Briefs of amici curiae urging reversal were filed for the United States by Solicitor General Fried, Assistant Attorney General Reynolds, Deputy Solicitor General Ayer, Deputy Assistant Attorney General Carvin, Andrew J. Pincus, David K. Flynn, and Dennis J. Dimsey; for the State of Connecticut, et al., by Joseph I. Lieberman, Attorney General of Connecticut, Barney Lapp, Henry S. Cohn, and Carl J. Schuman, Assistant Attorneys General, and by the Attorneys General for their respective States as follows: Robert K. Corbin of Arizona, Charles M. Oberly III of Delaware, Linley E. Pearson of Indiana, William J. Guste, Jr., of Louisiana, Frank J. Kelley of Michigan, Brian McKay of Nevada, and Hal Stratton of New Mexico; for the Catholic League for Religious and Civil Rights by Steven Frederick McDowell; for the Rutherford Institute, et al., by John W. Whitehead, David E. Morris, Alfred J. Lindh, Ira W. Still III, William B. Hollberg, Randall A. Pentiuk, Thomas W. Strahan, John F. Southworth, Jr., and W. Charles Bundren; and for Ronald Sokalski, et al., by Rex E. Lee, Carter G. Phillips, Richard G. Wilkins, Michael J. Woodruff, and Samuel E. Ericsson.
IV. THE SUPREME COURT’S DECISION:

“[W]e have consistently applied the general rule that one who is not a party or has not been treated as a party to a judgment has no right to appeal therefrom… Karcher and Orechio intervened in this lawsuit in their official capacities as presiding officers on behalf of the New Jersey Legislature. They do not appeal the judgment in those capacities. Indeed, they could not, for they no longer hold those offices. The authority to pursue the lawsuit on behalf of the legislature belongs to those who succeeded Karcher and Orechio in office… The current presiding officers have informed us that the New Jersey Legislature is not an appellant in this case…

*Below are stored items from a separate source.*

-- pv_equiv track=rewrite | github.com/SectorAlpha/AlphaGSM | scripts/generate_game_server_support_tracker.py | parse_status_sections
-- ===== SOURCE A (Python) =====
-- SECTIONS = (
--     ("PASSED", "Supported Now", "[x]"),
--     ("DISABLED", "Not Currently Supported", "[ ]"),
--     ("SKIPPED", "Waiting On Prerequisites Or Validation", "[ ]"),
-- )
--
-- IGNORED_ENTRIES = {"archive_backed_installs"}
--
-- def parse_status_sections(status_text: str) -> dict[str, list[str]]:
--     rows = {name: [] for name, _title, _checkbox in SECTIONS}
--     current_section: str | None = None
--
--     for line in status_text.splitlines():
--         if line.startswith("## "):
--             current_section = None
--             for name, _title, _checkbox in SECTIONS:
--                 if line.startswith(f"## {name} "):
--                     current_section = name
--                     break
--             continue
--
--         if current_section is None or not line.startswith("|"):
--             continue
--         if "---" in line or "Test |" in line or "Skip reason" in line or "Type |" in line:
--             continue
--
--         parts = [part.strip() for part in line.strip("|").split("|")]
--         if not parts or not parts[0] or parts[0] in IGNORED_ENTRIES:
--             continue
--         rows[current_section].append(parts[0])
--
--     return rows
-- ===== SOURCE B (Python) =====
-- SECTIONS = (
--     ("PASSED", "Supported Now", "[x]"),
--     ("DISABLED", "Not Currently Supported", "[ ]"),
--     ("SKIPPED", "Waiting On Prerequisites Or Validation", "[ ]"),
-- )
--
-- IGNORED_ENTRIES = {"archive_backed_installs"}
--
-- def _section_name(line):
--     for name, _title, _checkbox in SECTIONS:
--         if line.startswith(f"## {name} "):
--             return name
--     return None
--
-- def _entry_of(line):
--     if not line.startswith("|"):
--         return None
--     if "---" in line or "Test |" in line or "Skip reason" in line or "Type |" in line:
--         return None
--     parts = [part.strip() for part in line.strip("|").split("|")]
--     if not parts or not parts[0] or parts[0] in IGNORED_ENTRIES:
--         return None
--     return parts[0]
--
-- def parse_status_sections(status_text: str) -> dict[str, list[str]]:
--     # pass 1: cut the text into contiguous segments keyed by the section header above them
--     segments = []
--     name, body = None, []
--     for line in status_text.splitlines():
--         if line.startswith("## "):
--             segments.append((name, body))
--             name, body = _section_name(line), []
--         else:
--             body.append(line)
--     segments.append((name, body))
--     # pass 2: per section, collect the entries of its segments
--     return {sec: [e for seg_name, seg_body in segments if seg_name == sec
--                   for e in map(_entry_of, seg_body) if e is not None]
--             for sec, _title, _checkbox in SECTIONS}
-- ===== Notes on version B (the rewrite author's own statement) =====
-- stated objective: alternative
-- what changed: Replaces A's single stateful line loop (current-section flag with immediate dict appends) by a two-pass decomposition: pass 1 cuts the text into (section-name-or-None, body-lines) segments at markdown section headers, pass 2 builds each section's row list from its segments' filtered entries.
import Mathlib
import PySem

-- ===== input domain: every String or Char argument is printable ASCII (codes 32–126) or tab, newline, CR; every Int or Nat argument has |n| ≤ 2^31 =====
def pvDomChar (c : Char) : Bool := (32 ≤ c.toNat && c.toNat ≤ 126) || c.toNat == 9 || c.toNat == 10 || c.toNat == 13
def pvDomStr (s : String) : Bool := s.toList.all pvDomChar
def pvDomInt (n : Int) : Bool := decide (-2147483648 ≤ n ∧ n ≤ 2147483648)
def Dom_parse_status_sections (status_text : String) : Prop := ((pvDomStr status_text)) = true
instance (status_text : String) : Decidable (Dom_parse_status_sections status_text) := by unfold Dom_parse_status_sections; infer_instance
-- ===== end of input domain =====

-- B replaces A's single stateful loop (current-section flag + dict appends) by a two-pass
-- decomposition: segment the lines at '## ' headers, then collect each section's entries
-- per segment; same return value, objective: alternative decomposition (not faster).

-- ===== PORT A =====
-- module-level constants shared by both Pythons
def pvSections : List (String × String × String) :=
  [("PASSED", "Supported Now", "[x]"),
   ("DISABLED", "Not Currently Supported", "[ ]"),
   ("SKIPPED", "Waiting On Prerequisites Or Validation", "[ ]")]

def pvIgnored : PySem.Set String := ["archive_backed_installs"]

-- one iteration of A's for-loop over the lines; state = (current_section, rows)
def pvStepA (st : Option String × PySem.Dict String (List String)) (line : String) :
    Option String × PySem.Dict String (List String) :=
  if PySem.Str.startswith line "## " then
    -- inner 'for name,… in SECTIONS: if startswith: current_section = name; break'
    ((pvSections.find? (fun sec => PySem.Str.startswith line ("## " ++ sec.1 ++ " "))).map (·.1), st.2)
  else
    match st.1 with
    | none => st
    | some s =>
      if ¬ PySem.Str.startswith line "|" then st
      else if PySem.Str.isIn "---" line || PySem.Str.isIn "Test |" line
            || PySem.Str.isIn "Skip reason" line || PySem.Str.isIn "Type |" line then st
      else
        match ((PySem.Str.split? (PySem.Str.stripChars line "|") "|").getD []).map PySem.Str.strip with
        | [] => st
        | p0 :: _ =>
          if p0 = "" then st
          else if PySem.Set.contains pvIgnored p0 then st
          else (some s, st.2.modify s [] (· ++ [p0]))

def parse_status_sections (status_text : String) : List (String × List String) :=
  let rows := pvSections.foldl (fun d sec => d.insert sec.1 ([] : List String)) PySem.Dict.empty
  (((PySem.Str.splitlines status_text).foldl pvStepA (none, rows)).2).items

-- ===== PORT B =====
-- _section_name: first SECTIONS name whose '## name ' prefixes the line
def pvSectionName (line : String) : Option String :=
  (pvSections.find? (fun sec => PySem.Str.startswith line ("## " ++ sec.1 ++ " "))).map (·.1)

-- _entry_of: the first table field of a kept row, else None
def pvEntryOf (line : String) : Option String :=
  if ¬ PySem.Str.startswith line "|" then none
  else if PySem.Str.isIn "---" line || PySem.Str.isIn "Test |" line
        || PySem.Str.isIn "Skip reason" line || PySem.Str.isIn "Type |" line then none
  else
    match ((PySem.Str.split? (PySem.Str.stripChars line "|") "|").getD []).map PySem.Str.strip with
    | [] => none
    | p0 :: _ =>
      if p0 = "" then none
      else if PySem.Set.contains pvIgnored p0 then none
      else some p0

-- pass 1 loop body; state = (segments, name, body)
def pvStepB (st : List (Option String × List String) × Option String × List String) (line : String) :
    List (Option String × List String) × Option String × List String :=
  if PySem.Str.startswith line "## " then
    (st.1 ++ [(st.2.1, st.2.2)], pvSectionName line, [])
  else
    (st.1, st.2.1, st.2.2 ++ [line])

def parse_status_sections_alt (status_text : String) : List (String × List String) :=
  let st := (PySem.Str.splitlines status_text).foldl pvStepB ([], none, [])
  let segments := st.1 ++ [(st.2.1, st.2.2)]
  pvSections.map (fun sec =>
    (sec.1, (segments.filter (fun seg => seg.1 == some sec.1)).flatMap
              (fun seg => seg.2.filterMap pvEntryOf)))

-- ===== PRECONDITION & SPEC =====
def Spec_parse_status_sections (status_text : String) (out : List (String × List String)) : Prop := out = parse_status_sections_alt status_text
instance (status_text : String) (out : List (String × List String)) : Decidable (Spec_parse_status_sections status_text out) := by unfold Spec_parse_status_sections; infer_instance

-- ===== CLAIM (what is proved, stated in full; the proofs are below) =====
def Claim_equal_parse_status_sections : Prop := ∀ (status_text : String), Dom_parse_status_sections status_text → Spec_parse_status_sections status_text (parse_status_sections status_text)

-- ===== LEMMAS AND PROOFS =====

-- recursive reference form of B's pass 1
def pvSegR : List String → Option String → List String → List (Option String × List String)
  | [], cur, body => [(cur, body)]
  | l :: rest, cur, body =>
    if PySem.Str.startswith l "## " then (cur, body) :: pvSegR rest (pvSectionName l) []
    else pvSegR rest cur (body ++ [l])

The course of proceedings in this case from the District Court to this Court make it clear that the only party-intervenor in this case was the incumbent New Jersey Legislature. At the District Court hearing on their oral motion to intervene, Karcher and Orechio represented to both the court and their opponents that they were intervening on behalf of the legislature and not as individual legislators…

In sum, Karcher and Orechio participated in this lawsuit in their official capacities as presiding officers of the New Jersey Legislature, but since they no longer hold those offices, they lack authority to pursue this appeal on behalf of the legislature. Karcher and Orechio as individual legislators and as representatives of the 200th New Jersey Legislature are not ‘parties’ entitled to appeal the Court of Appeals’ judgment under 28 U.S.C. 1254(2)…

Accordingly, we must dismiss their appeal for want of jurisdiction.”

Justice Vote: 8 Pro vs. 0 Con


  • O’Connor, S. Pro (Wrote majority opinion)
  • Rehnquist, W. Pro (Joined majority opinion)
  • Brennan, W. Pro (Joined majority opinion)
  • Marshall, T. Pro (Joined majority opinion)
  • Blackmun, H. Pro (Joined majority opinion)
  • Stevens, J. Pro (Joined majority opinion)
  • Scalia, A. Pro (Joined majority opinion)
  • White, B. Pro (Wrote concurring opinion)
  • Vacant Seat
  • V. A WIN OR LOSS FOR THE ACLU?

    The ACLU as counsel urged dismissal (affirmance); the US Supreme Court dismissed the appeal from the circuit court by an 8-0 vote, giving the ACLU an apparent win.